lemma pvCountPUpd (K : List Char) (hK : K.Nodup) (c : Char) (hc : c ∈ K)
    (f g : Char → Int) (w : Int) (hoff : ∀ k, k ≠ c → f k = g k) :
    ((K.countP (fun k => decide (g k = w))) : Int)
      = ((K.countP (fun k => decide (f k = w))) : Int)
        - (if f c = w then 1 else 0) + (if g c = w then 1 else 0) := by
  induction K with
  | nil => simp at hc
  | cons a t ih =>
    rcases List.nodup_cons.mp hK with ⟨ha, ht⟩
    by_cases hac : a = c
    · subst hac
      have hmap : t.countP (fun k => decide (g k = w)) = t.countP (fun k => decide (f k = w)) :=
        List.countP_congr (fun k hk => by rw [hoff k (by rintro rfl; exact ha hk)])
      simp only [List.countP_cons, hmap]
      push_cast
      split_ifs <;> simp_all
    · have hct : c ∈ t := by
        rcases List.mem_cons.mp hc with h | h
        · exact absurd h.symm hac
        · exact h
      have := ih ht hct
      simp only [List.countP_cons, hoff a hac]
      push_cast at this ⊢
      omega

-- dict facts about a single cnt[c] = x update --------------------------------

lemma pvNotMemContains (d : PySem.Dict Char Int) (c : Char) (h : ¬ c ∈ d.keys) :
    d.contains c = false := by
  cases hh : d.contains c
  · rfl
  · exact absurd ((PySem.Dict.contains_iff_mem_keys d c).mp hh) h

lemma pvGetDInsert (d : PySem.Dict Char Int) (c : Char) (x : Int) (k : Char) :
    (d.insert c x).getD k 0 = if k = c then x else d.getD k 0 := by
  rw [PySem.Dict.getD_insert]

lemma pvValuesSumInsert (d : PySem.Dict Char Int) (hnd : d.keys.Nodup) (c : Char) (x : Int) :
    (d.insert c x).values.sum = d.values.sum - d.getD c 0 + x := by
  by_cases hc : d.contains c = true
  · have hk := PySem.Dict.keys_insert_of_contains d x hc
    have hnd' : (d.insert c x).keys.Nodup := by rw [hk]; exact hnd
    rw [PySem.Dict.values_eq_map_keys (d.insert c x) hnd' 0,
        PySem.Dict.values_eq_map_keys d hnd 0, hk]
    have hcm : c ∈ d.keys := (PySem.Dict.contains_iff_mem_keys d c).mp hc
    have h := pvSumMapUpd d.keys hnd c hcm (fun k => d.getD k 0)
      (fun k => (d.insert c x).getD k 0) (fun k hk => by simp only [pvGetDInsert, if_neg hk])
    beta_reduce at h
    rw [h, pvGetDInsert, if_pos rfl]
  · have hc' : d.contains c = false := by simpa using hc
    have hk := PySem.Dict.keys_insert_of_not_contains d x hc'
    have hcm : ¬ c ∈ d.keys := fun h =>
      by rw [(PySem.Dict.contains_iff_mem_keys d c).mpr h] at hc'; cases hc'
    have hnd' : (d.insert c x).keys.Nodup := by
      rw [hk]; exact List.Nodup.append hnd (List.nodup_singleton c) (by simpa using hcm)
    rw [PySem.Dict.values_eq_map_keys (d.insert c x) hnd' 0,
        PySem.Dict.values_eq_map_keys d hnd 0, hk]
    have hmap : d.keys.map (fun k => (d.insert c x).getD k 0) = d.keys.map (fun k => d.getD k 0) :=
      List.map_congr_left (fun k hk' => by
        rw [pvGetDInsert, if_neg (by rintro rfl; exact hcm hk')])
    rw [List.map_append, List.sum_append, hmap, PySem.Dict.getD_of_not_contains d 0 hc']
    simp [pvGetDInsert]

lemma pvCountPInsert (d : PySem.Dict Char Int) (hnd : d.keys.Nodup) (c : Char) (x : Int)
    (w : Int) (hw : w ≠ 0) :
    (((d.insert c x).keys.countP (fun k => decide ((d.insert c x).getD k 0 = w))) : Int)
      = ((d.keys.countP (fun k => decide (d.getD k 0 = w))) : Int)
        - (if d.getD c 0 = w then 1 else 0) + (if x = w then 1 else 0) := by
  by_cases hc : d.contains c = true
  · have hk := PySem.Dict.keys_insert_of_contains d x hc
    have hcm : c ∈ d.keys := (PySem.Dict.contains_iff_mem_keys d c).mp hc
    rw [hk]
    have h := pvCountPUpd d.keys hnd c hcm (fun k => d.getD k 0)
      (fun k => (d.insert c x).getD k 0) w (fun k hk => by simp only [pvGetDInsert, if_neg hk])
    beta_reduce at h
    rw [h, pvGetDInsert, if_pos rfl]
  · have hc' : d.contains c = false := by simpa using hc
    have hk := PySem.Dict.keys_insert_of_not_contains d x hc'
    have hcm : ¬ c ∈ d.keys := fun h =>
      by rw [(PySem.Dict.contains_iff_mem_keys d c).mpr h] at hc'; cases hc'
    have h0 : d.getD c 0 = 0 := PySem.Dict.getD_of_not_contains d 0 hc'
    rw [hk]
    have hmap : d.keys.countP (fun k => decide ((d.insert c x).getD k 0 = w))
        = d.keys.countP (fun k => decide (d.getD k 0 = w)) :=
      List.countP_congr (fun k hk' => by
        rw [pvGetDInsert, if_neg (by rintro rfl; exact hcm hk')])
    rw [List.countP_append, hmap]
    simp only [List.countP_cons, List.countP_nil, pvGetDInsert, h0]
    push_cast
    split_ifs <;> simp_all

--

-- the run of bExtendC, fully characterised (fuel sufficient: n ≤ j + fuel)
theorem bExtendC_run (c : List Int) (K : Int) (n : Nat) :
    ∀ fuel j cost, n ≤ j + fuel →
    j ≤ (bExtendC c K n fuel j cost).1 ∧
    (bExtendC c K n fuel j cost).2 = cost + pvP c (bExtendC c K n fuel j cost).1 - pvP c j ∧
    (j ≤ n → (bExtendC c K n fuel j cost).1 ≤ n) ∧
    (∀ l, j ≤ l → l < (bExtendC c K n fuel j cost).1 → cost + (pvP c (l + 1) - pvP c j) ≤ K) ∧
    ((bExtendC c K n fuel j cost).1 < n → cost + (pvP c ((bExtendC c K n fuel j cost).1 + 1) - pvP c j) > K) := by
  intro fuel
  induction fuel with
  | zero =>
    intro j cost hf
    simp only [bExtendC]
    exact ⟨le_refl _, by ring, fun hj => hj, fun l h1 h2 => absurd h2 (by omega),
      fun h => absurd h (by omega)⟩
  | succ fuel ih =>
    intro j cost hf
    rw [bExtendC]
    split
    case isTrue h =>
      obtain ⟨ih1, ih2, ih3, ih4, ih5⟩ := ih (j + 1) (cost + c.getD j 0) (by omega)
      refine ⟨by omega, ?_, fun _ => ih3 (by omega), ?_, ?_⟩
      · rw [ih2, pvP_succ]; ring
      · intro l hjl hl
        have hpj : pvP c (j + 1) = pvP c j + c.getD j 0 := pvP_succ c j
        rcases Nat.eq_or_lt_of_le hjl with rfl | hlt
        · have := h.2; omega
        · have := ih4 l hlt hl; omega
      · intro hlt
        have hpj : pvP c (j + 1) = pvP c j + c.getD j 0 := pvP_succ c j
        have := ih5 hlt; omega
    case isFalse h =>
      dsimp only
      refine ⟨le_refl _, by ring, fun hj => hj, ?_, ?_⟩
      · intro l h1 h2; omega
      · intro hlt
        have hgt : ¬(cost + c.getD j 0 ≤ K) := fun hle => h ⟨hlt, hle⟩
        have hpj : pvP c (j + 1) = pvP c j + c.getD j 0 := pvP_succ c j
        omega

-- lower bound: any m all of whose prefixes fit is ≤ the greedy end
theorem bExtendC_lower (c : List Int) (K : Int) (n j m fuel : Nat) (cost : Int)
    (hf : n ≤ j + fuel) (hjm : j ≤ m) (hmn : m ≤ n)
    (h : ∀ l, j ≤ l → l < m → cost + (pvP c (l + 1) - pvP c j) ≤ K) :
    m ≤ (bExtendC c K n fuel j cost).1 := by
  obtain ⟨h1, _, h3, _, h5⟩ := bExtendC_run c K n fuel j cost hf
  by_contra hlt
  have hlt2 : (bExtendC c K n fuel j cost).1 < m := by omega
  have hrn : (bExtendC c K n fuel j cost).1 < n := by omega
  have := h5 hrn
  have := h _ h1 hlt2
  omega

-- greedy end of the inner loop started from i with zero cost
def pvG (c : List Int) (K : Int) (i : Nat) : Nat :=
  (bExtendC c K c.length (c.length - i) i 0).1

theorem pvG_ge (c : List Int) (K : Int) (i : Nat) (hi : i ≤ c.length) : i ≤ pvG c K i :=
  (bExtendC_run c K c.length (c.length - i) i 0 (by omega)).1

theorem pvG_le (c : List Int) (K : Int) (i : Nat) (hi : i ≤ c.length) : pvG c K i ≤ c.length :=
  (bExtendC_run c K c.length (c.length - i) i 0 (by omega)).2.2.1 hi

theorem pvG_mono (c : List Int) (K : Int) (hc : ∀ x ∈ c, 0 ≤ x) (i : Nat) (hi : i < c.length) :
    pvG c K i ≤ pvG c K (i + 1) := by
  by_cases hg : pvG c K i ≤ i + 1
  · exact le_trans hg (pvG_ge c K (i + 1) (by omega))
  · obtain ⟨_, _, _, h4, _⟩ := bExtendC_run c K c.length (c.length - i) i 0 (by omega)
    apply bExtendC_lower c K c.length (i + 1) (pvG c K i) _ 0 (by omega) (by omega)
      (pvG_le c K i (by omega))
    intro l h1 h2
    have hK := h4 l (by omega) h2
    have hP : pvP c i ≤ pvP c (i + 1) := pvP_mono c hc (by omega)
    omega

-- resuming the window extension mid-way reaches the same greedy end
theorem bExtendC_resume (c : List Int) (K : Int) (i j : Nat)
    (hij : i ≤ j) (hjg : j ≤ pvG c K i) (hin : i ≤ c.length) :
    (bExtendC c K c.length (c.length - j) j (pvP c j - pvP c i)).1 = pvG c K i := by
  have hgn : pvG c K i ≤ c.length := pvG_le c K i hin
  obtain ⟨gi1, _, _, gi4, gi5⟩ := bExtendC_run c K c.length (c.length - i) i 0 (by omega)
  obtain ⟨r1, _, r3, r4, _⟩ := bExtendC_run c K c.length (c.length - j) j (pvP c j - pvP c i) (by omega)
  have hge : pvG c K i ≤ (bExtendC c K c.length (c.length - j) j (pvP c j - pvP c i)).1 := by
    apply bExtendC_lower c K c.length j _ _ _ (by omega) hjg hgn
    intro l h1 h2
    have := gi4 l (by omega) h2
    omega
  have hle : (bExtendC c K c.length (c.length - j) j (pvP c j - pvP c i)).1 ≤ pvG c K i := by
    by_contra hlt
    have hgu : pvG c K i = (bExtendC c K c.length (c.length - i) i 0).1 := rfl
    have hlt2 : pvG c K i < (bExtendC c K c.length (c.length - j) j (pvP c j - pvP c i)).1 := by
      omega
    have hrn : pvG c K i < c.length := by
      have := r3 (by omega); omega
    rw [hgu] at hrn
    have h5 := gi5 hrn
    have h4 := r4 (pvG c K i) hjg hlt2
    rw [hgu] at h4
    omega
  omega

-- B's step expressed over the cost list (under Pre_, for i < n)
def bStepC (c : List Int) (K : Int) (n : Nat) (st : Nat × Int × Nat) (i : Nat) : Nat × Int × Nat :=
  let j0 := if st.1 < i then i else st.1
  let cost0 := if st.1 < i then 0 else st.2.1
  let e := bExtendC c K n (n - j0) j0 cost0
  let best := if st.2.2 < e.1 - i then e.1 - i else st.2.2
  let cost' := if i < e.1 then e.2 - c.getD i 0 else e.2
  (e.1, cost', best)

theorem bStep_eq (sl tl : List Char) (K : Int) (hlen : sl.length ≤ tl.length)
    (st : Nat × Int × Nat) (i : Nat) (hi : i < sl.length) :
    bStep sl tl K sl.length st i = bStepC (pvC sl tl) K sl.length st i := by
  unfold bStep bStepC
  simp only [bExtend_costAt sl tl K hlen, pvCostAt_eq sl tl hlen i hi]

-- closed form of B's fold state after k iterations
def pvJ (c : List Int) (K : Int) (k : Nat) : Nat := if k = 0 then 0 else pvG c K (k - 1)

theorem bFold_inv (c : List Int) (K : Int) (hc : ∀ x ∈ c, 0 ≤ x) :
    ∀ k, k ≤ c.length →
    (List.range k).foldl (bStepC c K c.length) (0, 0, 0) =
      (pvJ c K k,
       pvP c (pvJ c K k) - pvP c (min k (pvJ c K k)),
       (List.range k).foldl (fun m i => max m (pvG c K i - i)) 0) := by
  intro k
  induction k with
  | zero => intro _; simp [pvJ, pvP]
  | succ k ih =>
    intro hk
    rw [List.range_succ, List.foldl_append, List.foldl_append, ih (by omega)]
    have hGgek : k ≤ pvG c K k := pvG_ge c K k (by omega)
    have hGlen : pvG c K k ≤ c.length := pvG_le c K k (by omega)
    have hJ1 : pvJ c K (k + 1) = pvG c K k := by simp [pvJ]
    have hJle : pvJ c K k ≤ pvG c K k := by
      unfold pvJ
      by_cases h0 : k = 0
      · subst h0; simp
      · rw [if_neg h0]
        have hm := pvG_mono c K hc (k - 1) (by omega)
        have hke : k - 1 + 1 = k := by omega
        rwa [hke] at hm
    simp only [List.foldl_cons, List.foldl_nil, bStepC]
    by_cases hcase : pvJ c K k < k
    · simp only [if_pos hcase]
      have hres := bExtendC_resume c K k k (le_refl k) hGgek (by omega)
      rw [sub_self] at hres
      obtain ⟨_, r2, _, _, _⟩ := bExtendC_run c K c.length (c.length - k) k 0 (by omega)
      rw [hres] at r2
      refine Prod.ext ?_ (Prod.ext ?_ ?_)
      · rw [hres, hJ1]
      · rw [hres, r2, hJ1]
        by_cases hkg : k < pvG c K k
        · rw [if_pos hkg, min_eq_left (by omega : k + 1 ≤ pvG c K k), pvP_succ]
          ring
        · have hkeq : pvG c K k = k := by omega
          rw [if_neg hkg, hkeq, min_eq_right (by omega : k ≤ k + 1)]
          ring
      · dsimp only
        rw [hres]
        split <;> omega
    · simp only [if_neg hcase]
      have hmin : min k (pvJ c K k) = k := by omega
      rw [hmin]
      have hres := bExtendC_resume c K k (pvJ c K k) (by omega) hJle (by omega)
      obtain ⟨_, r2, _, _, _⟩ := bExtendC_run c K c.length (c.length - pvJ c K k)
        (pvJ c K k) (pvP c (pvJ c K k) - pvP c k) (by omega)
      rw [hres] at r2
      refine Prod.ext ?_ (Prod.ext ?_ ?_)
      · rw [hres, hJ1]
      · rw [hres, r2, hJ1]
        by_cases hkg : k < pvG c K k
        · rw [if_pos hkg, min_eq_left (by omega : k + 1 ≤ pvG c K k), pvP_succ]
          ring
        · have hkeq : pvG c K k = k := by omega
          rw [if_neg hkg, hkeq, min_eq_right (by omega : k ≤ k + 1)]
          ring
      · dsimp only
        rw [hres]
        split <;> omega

TASK PROMPT:
Within the material above, extract exactly the lines that start at the line containing "lemma pvCountPUpd (K" and stop after the line containing "c).mp hh) h", and only those.

TASK OUTPUT:
lemma pvCountPUpd (K : List Char) (hK : K.Nodup) (c : Char) (hc : c ∈ K)
    (f g : Char → Int) (w : Int) (hoff : ∀ k, k ≠ c → f k = g k) :
    ((K.countP (fun k => decide (g k = w))) : Int)
      = ((K.countP (fun k => decide (f k = w))) : Int)
        - (if f c = w then 1 else 0) + (if g c = w then 1 else 0) := by
  induction K with
  | nil => simp at hc
  | cons a t ih =>
    rcases List.nodup_cons.mp hK with ⟨ha, ht⟩
    by_cases hac : a = c
    · subst hac
      have hmap : t.countP (fun k => decide (g k = w)) = t.countP (fun k => decide (f k = w)) :=
        List.countP_congr (fun k hk => by rw [hoff k (by rintro rfl; exact ha hk)])
      simp only [List.countP_cons, hmap]
      push_cast
      split_ifs <;> simp_all
    · have hct : c ∈ t := by
        rcases List.mem_cons.mp hc with h | h
        · exact absurd h.symm hac
        · exact h
      have := ih ht hct
      simp only [List.countP_cons, hoff a hac]
      push_cast at this ⊢
      omega

-- dict facts about a single cnt[c] = x update --------------------------------

lemma pvNotMemContains (d : PySem.Dict Char Int) (c : Char) (h : ¬ c ∈ d.keys) :
    d.contains c = false := by
  cases hh : d.contains c
  · rfl
  · exact absurd ((PySem.Dict.contains_iff_mem_keys d c).mp hh) h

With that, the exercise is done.